(Records contained in a dataset)

Segment Open

-- pv_equiv track=rewrite | github.com/amasud7/ENGR102 | word_puzzle.py | is_valid_guess
-- ===== SOURCE A (Python) =====
-- def get_valid_letters(string): # the unique letters of the puzzle
--     s = [',', '|', ' ']
--     letters = []
--     for i in string:
--         if i not in letters and i not in s:
--             letters.append(i)
--     x = "".join(letters)
--     return x
--
-- def is_valid_guess(string, string1): # the guess is in the unique letters of the puzzle.
--     string = get_valid_letters(string)
--     letter = []
--     for i in string1:
--         if i in string:
--             letter.append(i)
--     x = "".join(letter)
--     if sorted(x) == sorted(string):
--         return True
--     else:
--         return False
-- ===== SOURCE B (Python) =====
-- def is_valid_guess(string, string1):
--     valid = set(string) - {',', '|', ' '}
--     return all(string1.count(c) == 1 for c in valid)
-- ===== Notes on version B (the rewrite author's own statement) =====
-- stated objective: faster
-- what changed: Instead of filtering the guess into a new string and comparing two sorts, B computes the puzzle's valid letters as a set difference and checks that each valid letter occurs exactly once in the guess.
import Mathlib
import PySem

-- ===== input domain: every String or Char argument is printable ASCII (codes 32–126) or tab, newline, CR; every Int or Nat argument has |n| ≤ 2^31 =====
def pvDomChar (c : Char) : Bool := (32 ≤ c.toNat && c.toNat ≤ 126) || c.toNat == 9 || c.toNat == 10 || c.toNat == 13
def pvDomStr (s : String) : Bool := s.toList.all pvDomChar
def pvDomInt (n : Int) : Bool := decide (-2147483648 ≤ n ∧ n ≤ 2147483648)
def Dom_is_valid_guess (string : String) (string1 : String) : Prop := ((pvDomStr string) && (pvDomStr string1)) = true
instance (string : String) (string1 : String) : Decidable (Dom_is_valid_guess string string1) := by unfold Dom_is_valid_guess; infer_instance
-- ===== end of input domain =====

-- B checks that every letter of the puzzle's valid-letter set occurs exactly once in the
-- guess, instead of A's filter-the-guess / sort-both-sides comparison (measured faster in a timing run).

-- ===== PORT A =====
-- "".join(letters) of single chars is the char list itself; membership 'i in string'
-- for a 1-char i is list membership — exact on this domain.
def get_valid_letters (string : List Char) : List Char :=
  let s : List Char := [',', '|', ' ']
  string.foldl
    (fun letters i =>
      if !letters.contains i && !s.contains i then letters ++ [i] else letters) []

def is_valid_guess (string : String) (string1 : String) : Bool :=
  let st := get_valid_letters string.toList
  let letter := string1.toList.foldl
    (fun letter i => if st.contains i then letter ++ [i] else letter) []
  if (PySem.List.sorted letter (fun x => x) false) = (PySem.List.sorted st (fun x => x) false)
  then true else false

-- ===== PORT B =====
def is_valid_guess_alt (string : String) (string1 : String) : Bool :=
  let valid : PySem.Set Char :=
    PySem.Set.diff (PySem.Set.ofList string.toList) (PySem.Set.ofList [',', '|', ' '])
  valid.all (fun c => string1.toList.count c == 1)

-- ===== PRECONDITION & SPEC =====
def Spec_is_valid_guess (string : String) (string1 : String) (out : Bool) : Prop := out = is_valid_guess_alt string string1
instance (string : String) (string1 : String) (out : Bool) : Decidable (Spec_is_valid_guess string string1 out) := by unfold Spec_is_valid_guess; infer_instance

-- ===== CLAIM (what is proved, stated in full; the proofs are below) =====
def Claim_equal_is_valid_guess : Prop := ∀ (string : String) (string1 : String), Dom_is_valid_guess string string1 → Spec_is_valid_guess string string1 (is_valid_guess string string1)

-- ===== LEMMAS AND PROOFS =====

-- A's dedup-with-exclusion loop is the p-filter of the first-occurrence dedup loop.
theorem foldA_eq_filter_foldl_add (p : Char → Bool) (cs : List Char) :
    ∀ acc : List Char,
      cs.foldl (fun letters i => if !letters.contains i && p i then letters ++ [i] else letters)
        (acc.filter p)
      = (cs.foldl PySem.Set.add acc).filter p := by
  induction cs with
  | nil => intro acc; simp
  | cons c cs ih =>
    intro acc
    simp only [List.foldl_cons]
    by_cases hc : c ∈ acc
    · have hadd : PySem.Set.add acc c = acc := by simp [PySem.Set.add, hc]
      by_cases hp : p c = true
      · have hcf : (acc.filter p).contains c = true := by
          rw [List.contains_iff_mem, List.mem_filter]; exact ⟨hc, hp⟩
        rw [hcf, hadd]
        simpa using ih acc
      · have hp' : p c = false := by simpa using hp
        rw [hp', hadd]
        simpa using ih acc
    · have hadd : PySem.Set.add acc c = acc ++ [c] := by simp [PySem.Set.add, hc]
      have hcf : (acc.filter p).contains c = false := by
        rw [Bool.eq_false_iff]
        intro h
        exact hc (List.mem_filter.mp (List.contains_iff_mem.mp h)).1
      by_cases hp : p c = true
      · have hfa : (acc ++ [c]).filter p = acc.filter p ++ [c] := by
          rw [List.filter_append]; simp [hp]
        rw [hcf, hadd]
        have := ih (acc ++ [c])
        rw [hfa] at this
        simpa [hp] using this
      · have hp' : p c = false := by simpa using hp
        have hfa : (acc ++ [c]).filter p = acc.filter p := by
          rw [List.filter_append]; simp [hp']
        rw [hp', hadd]
        have := ih (acc ++ [c])
        rw [hfa] at this
        simpa using this

theorem get_valid_letters_eq_filter_ofList (cs : List Char) :
    get_valid_letters cs
      = (PySem.Set.ofList cs).filter (fun x => !([',', '|', ' '] : List Char).contains x) := by
  have := foldA_eq_filter_foldl_add (fun x => !([',', '|', ' '] : List Char).contains x) cs []
  simpa [get_valid_letters, PySem.Set.ofList_eq_foldl] using this

theorem nodup_get_valid_letters (cs : List Char) : (get_valid_letters cs).Nodup := by
  rw [get_valid_letters_eq_filter_ofList]
  exact (PySem.Set.nodup_ofList cs).filter _

-- the filtered-guess multiset matches the nodup valid list iff every valid letter occurs once in the guess
theorem filter_perm_iff_counts (L gs : List Char) (hnd : L.Nodup) :
    (gs.filter (fun i => L.contains i)).Perm L ↔ ∀ c ∈ L, gs.count c = 1 := by
  constructor
  · intro hp c hc
    have := (List.perm_iff_count.mp hp) c
    rw [List.count_filter (by simpa [List.contains_iff_mem] using hc)] at this
    rw [this, List.count_eq_one_of_mem hnd hc]
  · intro h
    apply List.perm_iff_count.mpr
    intro c
    by_cases hc : c ∈ L
    · rw [List.count_filter (by simpa [List.contains_iff_mem] using hc),
        List.count_eq_one_of_mem hnd hc]
      exact h c hc
    · rw [List.count_eq_zero_of_not_mem hc, List.count_eq_zero_of_not_mem]
      intro hmem
      exact hc (by simpa [List.contains_iff_mem] using (List.mem_filter.mp hmem).2)

-- the core equality, stated on char lists
theorem is_valid_guess_core (cs gs : List Char) :
    (if (PySem.List.sorted (gs.foldl (fun letter i =>
          if (get_valid_letters cs).contains i then letter ++ [i] else letter) []) (fun x => x) false)
        = (PySem.List.sorted (get_valid_letters cs) (fun x => x) false)
     then true else false)
    = (PySem.Set.diff (PySem.Set.ofList cs) (PySem.Set.ofList [',', '|', ' '])).all
        (fun c => gs.count c == 1) := by
  have hset : PySem.Set.ofList ([',', '|', ' '] : List Char) = [',', '|', ' '] := by decide
  have hdiff : PySem.Set.diff (PySem.Set.ofList cs) (PySem.Set.ofList ([',', '|', ' '] : List Char))
      = get_valid_letters cs := by
    rw [hset, get_valid_letters_eq_filter_ofList]; rfl
  rw [hdiff]
  set L := get_valid_letters cs with hL
  have hfold : gs.foldl (fun letter i => if L.contains i then letter ++ [i] else letter) []
      = gs.filter (fun i => L.contains i) := by
    simpa using PySem.List.foldl_append_if (fun i => L.contains i) (fun i => i) gs []
  rw [hfold]
  have hiff := filter_perm_iff_counts L gs (hL ▸ nodup_get_valid_letters cs)
  by_cases h : (gs.filter (fun i => L.contains i)).Perm L
  · rw [if_pos ((PySem.List.sorted_id_eq_sorted_id_iff_perm _ _).mpr h)]
    symm
    rw [List.all_eq_true]
    intro c hc
    simpa using hiff.mp h c hc
  · rw [if_neg (fun hs => h ((PySem.List.sorted_id_eq_sorted_id_iff_perm _ _).mp hs))]
    symm
    rw [Bool.eq_false_iff]
    intro hall
    apply h
    apply hiff.mpr
    intro c hc
    simpa using List.all_eq_true.mp hall c hc

-- ===== VERDICT (by name: the statement is the Claim_ definition above) =====
theorem is_valid_guess_spec : Claim_equal_is_valid_guess := by
  intro string string1 _
  unfold Spec_is_valid_guess
  show (if _ then true else false) = _
  exact is_valid_guess_core string.toList string1.toList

Segment Closed

_Required action:_
Give back, exactly and with nothing added, the lines from the line containing "have hfold : gs.foldl" through the final line of the records above, both of them included.

_Result:_
  have hfold : gs.foldl (fun letter i => if L.contains i then letter ++ [i] else letter) []
      = gs.filter (fun i => L.contains i) := by
    simpa using PySem.List.foldl_append_if (fun i => L.contains i) (fun i => i) gs []
  rw [hfold]
  have hiff := filter_perm_iff_counts L gs (hL ▸ nodup_get_valid_letters cs)
  by_cases h : (gs.filter (fun i => L.contains i)).Perm L
  · rw [if_pos ((PySem.List.sorted_id_eq_sorted_id_iff_perm _ _).mpr h)]
    symm
    rw [List.all_eq_true]
    intro c hc
    simpa using hiff.mp h c hc
  · rw [if_neg (fun hs => h ((PySem.List.sorted_id_eq_sorted_id_iff_perm _ _).mp hs))]
    symm
    rw [Bool.eq_false_iff]
    intro hall
    apply h
    apply hiff.mpr
    intro c hc
    simpa using List.all_eq_true.mp hall c hc

-- ===== VERDICT (by name: the statement is the Claim_ definition above) =====
theorem is_valid_guess_spec : Claim_equal_is_valid_guess := by
  intro string string1 _
  unfold Spec_is_valid_guess
  show (if _ then true else false) = _
  exact is_valid_guess_core string.toList string1.toList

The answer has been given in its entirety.